The problem with developing good exams, in my experience, is that people just don't want to pay for it. Their eyes glaze over as you explain that it'll require subject matter experts writing thousands of items, and months of testing and retesting the items' performance (you can't change a word of an item -- or even its formatting -- without affecting its stats), and analysis of the statistics, and careful construction of equivalent forms.  And then things like content balancing  (making sure subdisciplines of the exam subject matter aren't under- or overrepresented on a particular form) make the exam developer's job that much harder.

Not surprisingly, school districts are particularly concerned about costs and schedules. They never have enough money, and by the time the legislature appropriates it, the company that's supposed to develop and deliver the test may not have the time to do it right.

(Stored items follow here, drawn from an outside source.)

theorem confI_split (q : List Int) (t : Nat) (ht : t < q.length) (r : Int) :
    confI q t r
      = ((PySem.List.pyRange 0 t 1).map (fun k => thr (gD q k) r |k - t|)).sum
        + ((PySem.List.pyRange (t + 1) q.length 1).map (fun k => thr (gD q k) r |k - t|)).sum := by
  have e1 : ((PySem.List.pyRange 0 (t : Int) 1).map
        (fun k => if k = (t : Int) then 0 else thr (gD q k) r |k - t|))
      = (PySem.List.pyRange 0 (t : Int) 1).map (fun k => thr (gD q k) r |k - t|) := by
    apply List.map_congr_left
    intro k hk
    rw [PySem.List.mem_pyRange_one] at hk
    rw [if_neg (by omega)]
  have e2 : ((PySem.List.pyRange ((t : Int) + 1) q.length 1).map
        (fun k => if k = (t : Int) then 0 else thr (gD q k) r |k - t|))
      = (PySem.List.pyRange ((t : Int) + 1) q.length 1).map (fun k => thr (gD q k) r |k - t|) := by
    apply List.map_congr_left
    intro k hk
    rw [PySem.List.mem_pyRange_one] at hk
    rw [if_neg (by omega)]
  unfold confI
  rw [PySem.List.pyRange_one_append 0 (t : Int) q.length (by exact_mod_cast Nat.zero_le t)
        (by exact_mod_cast Nat.le_of_lt ht),
      PySem.List.pyRange_one_cons (a := (t : Int)) (b := (q.length : Int)) (by exact_mod_cast ht),
      List.map_append, List.sum_append, List.map_cons, List.sum_cons, if_pos rfl, zero_add,
      e1, e2]

-- THE DELTA LEMMA: changing queen t's row changes the cost by the conflict delta of queen t
theorem tri_sum (l : List Int) (f g h : Int → Int) :
    (l.map (fun a => f a + g a + h a)).sum = (l.map f).sum + (l.map g).sum + (l.map h).sum := by
  rw [PySem.List.sum_map_add_int l (fun a => f a + g a) h, PySem.List.sum_map_add_int l f g]

theorem cost_set (q : List Int) (t : Nat) (ht : t < q.length) (v : Int) :
    costI (q.set t v) + confI q t (gD q t) = costI q + confI q t v := by
  have htn : (t : Int) < (q.length : Int) := by exact_mod_cast ht
  have h0t : (0 : Int) ≤ (t : Int) := by exact_mod_cast Nat.zero_le t
  -- split any sum over range(0, len) at t
  have osplit : ∀ (f : Int → Int), ((PySem.List.pyRange 0 (q.length : Int) 1).map f).sum
      = ((PySem.List.pyRange 0 (t : Int) 1).map f).sum + f t
        + ((PySem.List.pyRange ((t : Int) + 1) (q.length : Int) 1).map f).sum := by
    intro f
    rw [PySem.List.pyRange_one_append 0 (t : Int) (q.length : Int) h0t htn.le,
        PySem.List.pyRange_one_cons (a := (t : Int)) (b := (q.length : Int)) htn,
        List.map_append, List.sum_append, List.map_cons, List.sum_cons]
    ring
  -- the tail sum (a > t) is unchanged by the set
  have hS2 : ((PySem.List.pyRange ((t : Int) + 1) (q.length : Int) 1).map
        (fun a => innerI (q.set t v) (a + 1) (q.length : Int) a)).sum
      = ((PySem.List.pyRange ((t : Int) + 1) (q.length : Int) 1).map
        (fun a => innerI q (a + 1) (q.length : Int) a)).sum := by
    congr 1
    apply List.map_congr_left
    intro a ha
    rw [PySem.List.mem_pyRange_one] at ha
    exact innerI_set_ne q v t (a + 1) (q.length : Int) a (by omega) (by omega) (by omega)
      (fun j hj _ => by omega)
  -- the middle term (a = t) becomes the conflicts of the new row with the tail
  have hmid' : innerI (q.set t v) ((t : Int) + 1) (q.length : Int) (t : Int)
      = ((PySem.List.pyRange ((t : Int) + 1) (q.length : Int) 1).map
          (fun j => thr (gD q j) v |j - (t : Int)|)).sum := by
    unfold innerI
    congr 1
    apply List.map_congr_left
    intro j hj
    rw [PySem.List.mem_pyRange_one] at hj
    rw [gD_set_self q v t ht, gD_set_ne q v t j (by omega) (by omega), thr_comm]
  have hmid : innerI q ((t : Int) + 1) (q.length : Int) (t : Int)
      = ((PySem.List.pyRange ((t : Int) + 1) (q.length : Int) 1).map
          (fun j => thr (gD q j) (gD q t) |j - (t : Int)|)).sum := by
    unfold innerI
    congr 1
    apply List.map_congr_left
    intro j hj
    rw [thr_comm]
  -- the head sum (a < t): split each inner sum at j = t
  have hS1' : ((PySem.List.pyRange 0 (t : Int) 1).map
        (fun a => innerI (q.set t v) (a + 1) (q.length : Int) a)).sum
      = ((PySem.List.pyRange 0 (t : Int) 1).map (fun a => innerI q (a + 1) (t : Int) a)).sum
        + ((PySem.List.pyRange 0 (t : Int) 1).map (fun a => thr (gD q a) v |a - (t : Int)|)).sum
        + ((PySem.List.pyRange 0 (t : Int) 1).map
            (fun a => innerI q ((t : Int) + 1) (q.length : Int) a)).sum := by
    rw [← tri_sum]
    congr 1
    apply List.map_congr_left
    intro a ha
    rw [PySem.List.mem_pyRange_one] at ha
    rw [innerI_split (q.set t v) a (t : Int) (q.length : Int) ha.2 htn]
    rw [innerI_set_ne q v t (a + 1) (t : Int) a (by omega) (by omega) (by omega)
          (fun j hj hj2 => by omega),
        innerI_set_ne q v t ((t : Int) + 1) (q.length : Int) a (by omega) (by omega) (by omega)
          (fun j hj _ => by omega),
        gD_set_ne q v t a (by omega) (by omega), gD_set_self q v t ht, abs_sub_comm (t : Int) a]
  have hS1 : ((PySem.List.pyRange 0 (t : Int) 1).map
        (fun a => innerI q (a + 1) (q.length : Int) a)).sum
      = ((PySem.List.pyRange 0 (t : Int) 1).map (fun a => innerI q (a + 1) (t : Int) a)).sum
        + ((PySem.List.pyRange 0 (t : Int) 1).map
            (fun a => thr (gD q a) (gD q t) |a - (t : Int)|)).sum
        + ((PySem.List.pyRange 0 (t : Int) 1).map
            (fun a => innerI q ((t : Int) + 1) (q.length : Int) a)).sum := by
    rw [← tri_sum]
    congr 1
    apply List.map_congr_left
    intro a ha
    rw [PySem.List.mem_pyRange_one] at ha
    rw [innerI_split q a (t : Int) (q.length : Int) ha.2 htn, abs_sub_comm (t : Int) a]
  have hcost' : costI (q.set t v)
      = ((PySem.List.pyRange 0 (t : Int) 1).map
          (fun a => innerI (q.set t v) (a + 1) (q.length : Int) a)).sum
        + innerI (q.set t v) ((t : Int) + 1) (q.length : Int) (t : Int)
        + ((PySem.List.pyRange ((t : Int) + 1) (q.length : Int) 1).map
            (fun a => innerI (q.set t v) (a + 1) (q.length : Int) a)).sum := by
    unfold costI
    simp only [List.length_set]
    exact osplit _
  have hcost : costI q
      = ((PySem.List.pyRange 0 (t : Int) 1).map
          (fun a => innerI q (a + 1) (q.length : Int) a)).sum
        + innerI q ((t : Int) + 1) (q.length : Int) (t : Int)
        + ((PySem.List.pyRange ((t : Int) + 1) (q.length : Int) 1).map
            (fun a => innerI q (a + 1) (q.length : Int) a)).sum := by
    unfold costI
    exact osplit _
  rw [hcost', hcost, hS2, hmid', hmid, hS1', hS1,
      confI_split q t ht (gD q t), confI_split q t ht v]
  ring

In my experience, corporate customers constantly changed their minds and added new requirements, but the schedule never changed. With state-wide tests and requirements coming from dozens of school districts, administrators and meddlesome politicians, the software developer in me would imagine the deadline at the end of the school year to be an all-consuming bottomless pit.

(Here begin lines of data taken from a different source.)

-- pv_equiv track=rewrite | github.com/981377660LMT/algorithm-study | 17_模式匹配/后缀数组/arc44-d-从后缀数组还原字典序最小的字符串.py | solve
-- ===== SOURCE A (Python) =====
-- from typing import List, Optional
--
-- def solve(sa: List[int]) -> Optional[str]:
--     n = len(sa)
--     rank = [0] * (n + 1)
--     for i, v in enumerate(sa):
--         rank[v] = i + 1
--
--     sb = [ord("A")] * (n + 1)
--     pre = sa[0] + 1
--     for c in sa[1:]:
--         c += 1
--         w = sb[pre]
--         x = rank[pre]
--         y = rank[c]
--         if x > y:
--             w += 1
--         sb[c] = w
--         pre = c
--
--     if max(sb) > ord("Z"):
--         return None
--     return "".join(map(chr, sb[1:]))
-- ===== SOURCE B (Python) =====
-- from typing import List, Optional
--
-- def solve(sa: List[int]) -> Optional[str]:
--     n = len(sa)
--     rank = [0] * (n + 1)
--     for i, v in enumerate(sa):
--         rank[v] = i + 1
--
--     # partition the suffix-array order into maximal runs on which the string is
--     # constant: a run continues while the successor ranks do not descend
--     groups: List[List[int]] = []
--     for v in sa:
--         if groups and rank[groups[-1][-1] + 1] <= rank[v + 1]:
--             groups[-1].append(v)
--         else:
--             groups.append([v])
--
--     # run g gets the g-th letter
--     sb = [ord("A")] * (n + 1)
--     for g, run in enumerate(groups):
--         for v in run:
--             sb[v + 1] = ord("A") + g
--     if max(sb) > ord("Z"):
--         return None
--     return "".join(map(chr, sb[1:]))
-- ===== Notes on version B (the rewrite author's own statement) =====
-- stated objective: alternative
-- what changed: A's single stateful scan that carries a running letter and reads back the array it is writing is replaced by a partition-based algorithm: first split the suffix-array order into maximal runs on which the successor ranks do not descend (a list-of-runs data structure), then label every position of run g with the g-th letter in a separate nested pass.
-- outside the precondition, e.g. on solve([1]): A returns 'A', B raises IndexError
import Mathlib
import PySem

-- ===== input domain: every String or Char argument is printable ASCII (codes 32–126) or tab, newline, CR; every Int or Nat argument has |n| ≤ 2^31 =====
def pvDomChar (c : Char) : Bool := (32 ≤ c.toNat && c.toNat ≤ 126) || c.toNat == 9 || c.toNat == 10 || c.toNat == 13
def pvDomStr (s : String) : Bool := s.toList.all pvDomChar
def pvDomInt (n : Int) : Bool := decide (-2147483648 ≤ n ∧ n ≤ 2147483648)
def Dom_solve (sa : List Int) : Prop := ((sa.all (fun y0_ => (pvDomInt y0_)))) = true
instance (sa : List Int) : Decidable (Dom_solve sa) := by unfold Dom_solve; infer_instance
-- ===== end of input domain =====

-- B replaces A's stateful scan (running letter, reading back the array it writes) by a
-- partition algorithm: split the suffix-array order into maximal non-descending runs of
-- successor ranks, then label each run with its index letter (objective: alternative).

-- ===== PORT A =====
-- shared helper: the rank-building loop `for i, v in enumerate(sa): rank[v] = i + 1`
-- (verbatim the same loop in Source A and Source B)
def pvRank (sa : List Int) : List Int :=
  (PySem.List.enumerate sa).foldl
    (fun r iv => PySem.List.pySetD r iv.2 (iv.1 + 1))
    (List.replicate (sa.length + 1) (0 : Int))

def solve (sa : List Int) : Option String :=
  let n := sa.length
  let rank := pvRank sa
  let sb0 : List Int := List.replicate (n + 1) (65 : Int)      -- [ord("A")] * (n+1)
  let pre0 : Int := PySem.List.pyGetD sa 0 0 + 1               -- sa[0] + 1 (Pre_ excludes [])
  let st :=
    (PySem.List.slice sa (some 1) none).foldl                  -- for c in sa[1:]
      (fun (st : Int × List Int) v =>
        let c := v + 1
        let w := PySem.List.pyGetD st.2 st.1 0                 -- w = sb[pre]
        let x := PySem.List.pyGetD rank st.1 0                 -- x = rank[pre]
        let y := PySem.List.pyGetD rank c 0                    -- y = rank[c]
        let w := if x > y then w + 1 else w
        (c, PySem.List.pySetD st.2 c w))                       -- sb[c] = w; pre = c
      (pre0, sb0)
  let sb := st.2
  if 90 < PySem.List.maxD sb (fun z => z) 0 then none          -- max(sb) > ord("Z")  (sb nonempty)
  else some (String.ofList ((PySem.List.slice sb (some 1) none).map (fun v => Char.ofNat v.toNat)))

-- ===== PORT B =====
def solve_alt (sa : List Int) : Option String :=
  let n := sa.length
  let rank := pvRank sa
  let groups :=                                                 -- for v in sa: extend the last run or start a new one
    sa.foldl
      (fun (gs : List (List Int)) v =>
        if gs ≠ [] ∧ PySem.List.pyGetD rank
              (PySem.List.pyGetD (PySem.List.pyGetD gs (-1) []) (-1) 0 + 1) 0
            ≤ PySem.List.pyGetD rank (v + 1) 0
        then PySem.List.pySetD gs (-1) (PySem.List.pyGetD gs (-1) [] ++ [v])   -- groups[-1].append(v)
        else gs ++ [[v]])                                       -- groups.append([v])
      []
  let sb :=                                                     -- for g, run in enumerate(groups): for v in run: sb[v+1] = ord("A") + g
    (PySem.List.enumerate groups).foldl
      (fun r grun => grun.2.foldl (fun r v => PySem.List.pySetD r (v + 1) (65 + grun.1)) r)
      (List.replicate (n + 1) (65 : Int))
  if 90 < PySem.List.maxD sb (fun z => z) 0 then none
  else some (String.ofList ((PySem.List.slice sb (some 1) none).map (fun v => Char.ofNat v.toNat)))

-- ===== PRECONDITION & SPEC =====
-- Pre_ excludes the empty list (A raises IndexError at sa[0]) and entries outside
-- [-(n+1), n-1]: outside that range one of the programs hits an out-of-range index
-- (IndexError) — in particular the degenerate singleton [1], where A returns "A" only
-- because its loop never runs, while B's labelling write raises IndexError.
def Pre_solve (sa : List Int) : Prop :=
  sa ≠ [] ∧ ∀ v ∈ sa, -((sa.length : Int) + 1) ≤ v ∧ v ≤ (sa.length : Int) - 1
instance (sa : List Int) : Decidable (Pre_solve sa) := by unfold Pre_solve; infer_instance

def pvWitness_solve : List Int := [1, 0, 2]

def Spec_solve (sa : List Int) (out : Option String) : Prop := out = solve_alt sa
instance (sa : List Int) (out : Option String) : Decidable (Spec_solve sa out) := by unfold Spec_solve; infer_instance

-- ===== CLAIM (what is proved, stated in full; the proofs are below) =====
def Claim_equal_solve : Prop := ∀ (sa : List Int), Dom_solve sa → Pre_solve sa → Spec_solve sa (solve sa)

-- ===== LEMMAS AND PROOFS =====

-- running sums, only used to STATE the common intermediate form of the two loops
def pvAccum (acc : Int) : List Int → List Int
  | [] => []
  | x :: xs => (acc + x) :: pvAccum (acc + x) xs

-- label pairs of a list of runs: every element of the k-th run paired with k
def pvLP (k : Int) : List (List Int) → List (Int × Int)
  | [] => []
  | g :: gss => g.map (fun v => (v, k)) ++ pvLP (k + 1) gss

-- reading back the slot just written (index possibly negative, in range)
theorem pv_getD_setD_self (xs : List Int) (i : Int) (v d : Int)
    (h : PySem.Raise.InRange xs.length i) :
    PySem.List.pyGetD (PySem.List.pySetD xs i v) i d = v := by
  obtain ⟨h1, h2⟩ := h
  unfold PySem.List.pyGetD PySem.List.pyGet? PySem.List.pySetD PySem.List.pySet? PySem.List.pyIdx?
  by_cases h0 : 0 ≤ i
  · simp [h0, h2, show i.toNat < xs.length by omega]
  · simp [h0, h1, show xs.length - (-i).toNat < xs.length by omega]

theorem pv_getD_replicate (n : Nat) (i : Int) (c d : Int)
    (h : PySem.Raise.InRange n i) :
    PySem.List.pyGetD (List.replicate n c) i d = c := by
  obtain ⟨h1, h2⟩ := h
  unfold PySem.List.pyGetD PySem.List.pyGet? PySem.List.pyIdx?
  by_cases h0 : 0 ≤ i
  · simp [h0, h2, show i.toNat < n by omega]
  · simp [h0, h1, show n - (-i).toNat < n by omega]

-- writing the value a replicate already holds changes nothing (any index)
theorem pv_setD_replicate_self (n : Nat) (i : Int) (c : Int) :
    PySem.List.pySetD (List.replicate n c) i c = List.replicate n c := by
  unfold PySem.List.pySetD PySem.List.pySet? PySem.List.pyIdx?
  repeat' split
  all_goals simp [List.set_replicate_self]

-- `lst[-1] = x` on a list ending with a known last element
theorem pv_setD_neg_one_append_singleton (xs : List (List Int)) (x v : List Int) :
    PySem.List.pySetD (xs ++ [x]) (-1) v = xs ++ [v] := by
  unfold PySem.List.pySetD PySem.List.pySet? PySem.List.pyIdx?
  simp [List.set_append_right _ _ (Nat.le_refl _)]

-- A's loop over t (state: previous written index a+1, array sb) produces the same array
-- as the scatter of t zipped with the accumulated classes.
theorem pv_loop_eq (r : List Int) (t : List Int) :
    ∀ (sb : List Int) (a acc : Int),
    (t ≠ [] → PySem.List.pyGetD sb (a + 1) 0 = 65 + acc) →
    (∀ v ∈ t, PySem.Raise.InRange sb.length (v + 1)) →
    (t.foldl
      (fun (st : Int × List Int) v =>
        let c := v + 1
        let w := PySem.List.pyGetD st.2 st.1 0
        let x := PySem.List.pyGetD r st.1 0
        let y := PySem.List.pyGetD r c 0
        let w := if x > y then w + 1 else w
        (c, PySem.List.pySetD st.2 c w)) (a + 1, sb)).2
    = (t.zip (pvAccum acc
        (((a :: t).zip t).map
          (fun pc => if PySem.List.pyGetD r (pc.1 + 1) 0 > PySem.List.pyGetD r (pc.2 + 1) 0
                     then (1 : Int) else 0)))).foldl
        (fun sbb vc => PySem.List.pySetD sbb (vc.1 + 1) (65 + vc.2)) sb := by
  induction t with
  | nil => intro sb a acc _ _; rfl
  | cons v vs ih =>
    intro sb a acc hget hrange
    have hw : PySem.List.pyGetD sb (a + 1) 0 = 65 + acc := hget (by simp)
    have hin : PySem.Raise.InRange sb.length (v + 1) := hrange v (by simp)
    simp only [List.zip_cons_cons, List.map_cons, pvAccum, List.foldl_cons]
    set i : Int := if PySem.List.pyGetD r (a + 1) 0 > PySem.List.pyGetD r (v + 1) 0
                   then (1 : Int) else 0 with hi
    have hwval : (if PySem.List.pyGetD r (a + 1) 0 > PySem.List.pyGetD r (v + 1) 0
                  then PySem.List.pyGetD sb (a + 1) 0 + 1
                  else PySem.List.pyGetD sb (a + 1) 0) = 65 + (acc + i) := by
      rw [hi, hw]; split_ifs <;> ring
    simp only [hwval]
    exact ih (PySem.List.pySetD sb (v + 1) (65 + (acc + i))) v (acc + i)
      (fun _ => pv_getD_setD_self sb (v + 1) _ 0 hin)
      (fun u hu => by
        rw [PySem.List.length_pySetD]
        exact hrange u (by simp [hu]))

-- label pairs of runs with one run appended at the end
theorem pv_LP_append_singleton (k : Int) (gs : List (List Int)) (run : List Int) :
    pvLP k (gs ++ [run]) = pvLP k gs ++ run.map (fun v => (v, k + gs.length)) := by
  induction gs generalizing k with
  | nil => simp [pvLP]
  | cons g gss ih =>
    simp only [List.cons_append, pvLP, ih (k + 1), List.append_assoc, List.length_cons,
      Nat.cast_add, Nat.cast_one]
    have h : k + 1 + (gss.length : Int) = k + ((gss.length : Int) + 1) := by ring
    rw [h]

-- B's nested labelling loop is the scatter of the label pairs of the runs
theorem pv_nested_eq_LP (gss : List (List Int)) :
    ∀ (s : Int) (r0 : List Int),
    (PySem.List.enumerate gss s).foldl
      (fun r grun => grun.2.foldl (fun r v => PySem.List.pySetD r (v + 1) (65 + grun.1)) r) r0
    = (pvLP s gss).foldl (fun r vc => PySem.List.pySetD r (vc.1 + 1) (65 + vc.2)) r0 := by
  induction gss with
  | nil => intro s r0; rfl
  | cons g gss ih =>
    intro s r0
    rw [PySem.List.enumerate_cons, List.foldl_cons]
    simp only [pvLP, List.foldl_append, List.foldl_map]
    exact ih (s + 1) _

-- B's grouping loop: folding the tail t into a nonempty run list whose last run ends in
-- prev appends exactly the label pairs (t zipped with the accumulated classes).
theorem pv_groups_eq (r : List Int) (t : List Int) :
    ∀ (gs : List (List Int)) (run : List Int) (prev : Int),
    run.getLast? = some prev →
    pvLP 0 (t.foldl
      (fun (gs : List (List Int)) v =>
        if gs ≠ [] ∧ PySem.List.pyGetD r
              (PySem.List.pyGetD (PySem.List.pyGetD gs (-1) []) (-1) 0 + 1) 0
            ≤ PySem.List.pyGetD r (v + 1) 0
        then PySem.List.pySetD gs (-1) (PySem.List.pyGetD gs (-1) [] ++ [v])
        else gs ++ [[v]]) (gs ++ [run]))
    = pvLP 0 (gs ++ [run]) ++ t.zip (pvAccum (gs.length : Int)
        (((prev :: t).zip t).map
          (fun pc => if PySem.List.pyGetD r (pc.1 + 1) 0 > PySem.List.pyGetD r (pc.2 + 1) 0
                     then (1 : Int) else 0))) := by
  induction t with
  | nil => intro gs run prev _; simp
  | cons v vs ih =>
    intro gs run prev hlast
    have hne : run ≠ [] := by
      intro h; rw [h] at hlast; simp at hlast
    have hgetrun : PySem.List.pyGetD (gs ++ [run]) (-1) ([] : List Int) = run :=
      PySem.List.pyGetD_neg_one_append_singleton gs run []
    have hgetprev : PySem.List.pyGetD run (-1) (0 : Int) = prev := by
      rw [PySem.List.pyGetD_neg_one run 0 hne, List.getLast_eq_iff_getLast?_eq_some]
      exact hlast
    simp only [List.foldl_cons, List.zip_cons_cons, List.map_cons, pvAccum, hgetrun, hgetprev]
    by_cases hle : PySem.List.pyGetD r (prev + 1) 0 ≤ PySem.List.pyGetD r (v + 1) 0
    · rw [if_pos ⟨by simp, hle⟩, if_neg (not_lt.mpr hle),
        pv_setD_neg_one_append_singleton,
        ih gs (run ++ [v]) v (by simp),
        pv_LP_append_singleton, pv_LP_append_singleton]
      simp [add_zero]
    · rw [if_neg (by rintro ⟨-, h⟩; exact hle h), if_pos (not_le.mp hle),
        show gs ++ [run] ++ [[v]] = (gs ++ [run]) ++ [[v]] by simp,
        ih (gs ++ [run]) [v] v rfl,
        pv_LP_append_singleton]
      simp only [List.map_cons, List.map_nil, List.length_append, List.length_cons,
        List.length_nil, List.append_assoc]
      push_cast
      ring_nf
      simp

-- ===== VERDICT (by name: the statement is the Claim_ definition above) =====
theorem solve_spec : Claim_equal_solve := by
  intro sa _ hpre
  obtain ⟨hne, hbound⟩ := hpre
  unfold Spec_solve solve solve_alt
  obtain ⟨a, t, rfl⟩ : ∃ a t, sa = a :: t := by
    cases sa with
    | nil => exact absurd rfl hne
    | cons a t => exact ⟨a, t, rfl⟩
  simp only [PySem.List.slice_from_one, List.tail_cons]
  have hget0 : PySem.List.pyGetD (a :: t) 0 0 = a := PySem.List.pyGetD_zero_cons a t 0
  rw [hget0]
  have hlen : (a :: t).length = t.length + 1 := by simp
  -- A's array equals the scatter of the tail's label pairs over the fresh array
  have hA := pv_loop_eq (pvRank (a :: t)) t
      (List.replicate ((a :: t).length + 1) (65 : Int)) a 0
      (fun _ => by
        have hb := hbound a (by simp)
        rw [pv_getD_replicate _ _ _ _ ⟨by push_cast; omega, by push_cast; omega⟩]
        ring)
      (fun v hv => by
        have hb := hbound v (by simp [hv])
        rw [List.length_replicate]
        exact ⟨by push_cast; omega, by push_cast; omega⟩)
  -- B's grouping loop: the first iteration starts the run list at [[a]]
  have hfirst :
      (a :: t).foldl
        (fun (gs : List (List Int)) v =>
          if gs ≠ [] ∧ PySem.List.pyGetD (pvRank (a :: t))
                (PySem.List.pyGetD (PySem.List.pyGetD gs (-1) []) (-1) 0 + 1) 0
              ≤ PySem.List.pyGetD (pvRank (a :: t)) (v + 1) 0
          then PySem.List.pySetD gs (-1) (PySem.List.pyGetD gs (-1) [] ++ [v])
          else gs ++ [[v]]) []
      = t.foldl
        (fun (gs : List (List Int)) v =>
          if gs ≠ [] ∧ PySem.List.pyGetD (pvRank (a :: t))
                (PySem.List.pyGetD (PySem.List.pyGetD gs (-1) []) (-1) 0 + 1) 0
              ≤ PySem.List.pyGetD (pvRank (a :: t)) (v + 1) 0
          then PySem.List.pySetD gs (-1) (PySem.List.pyGetD gs (-1) [] ++ [v])
          else gs ++ [[v]]) ([] ++ [[a]]) := by
    rw [List.foldl_cons, if_neg (by rintro ⟨h, -⟩; exact h rfl)]
  have hB := pv_groups_eq (pvRank (a :: t)) t [] [a] a rfl
  rw [hfirst, pv_nested_eq_LP, hB]
  simp only [List.nil_append, pvLP, List.map_nil, List.map_cons, List.length_nil,
    Nat.cast_zero, List.append_nil, List.singleton_append, List.foldl_cons]
  rw [show (65 : Int) + 0 = 65 by ring, pv_setD_replicate_self]
  rw [hA]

Thus, I'm sure that many of the problems Valerie Strauss cited with Pearson's performance are due to changes their customers demanded at the last minute, or customers skipping necessary quality control steps that they didn't want to pay for or have time for due to schedule constraints. From personal experience I'm absolutely certain that many of Pearson's alleged problems are really the fault of politicians, school boards, state education commissions and educators themselves.

I'm equally certain that many of the problems are due to sales guys who promised things Pearson didn't have, management who agreed to schedules their technical people told them outright were impossible, not to mention hardware problems, mistakes in coding and data entry, faulty statistical analysis, mismatching items and their statistics and/or answer keys, and simple cut/paste errors in item text.

Given the constantly shifting educational priorities and curricula, perennially tight school budgets and incessant political bickering I don't see how we'll ever be able to do large-scale standardized testing right, especially not with every state and local jurisdiction trying to reinvent the wheel themselves, and everyone insisting that we do it several times a year.

If we can't spend the time and the money to do standardized testing right, we shouldn't do it at all. With all due respect to my former colleagues, I think we should take the money out of the hands of companies like Pearson and put it back into the schools where it'll do the most good.

1 comment:

Juris Imprudent said...

Education is a responsibility that belongs to the states, not the feds. NCLB was a poorly conceived concept from the start.

No wonder that the two biggest advocates were W and the drunken senator from Massachussets.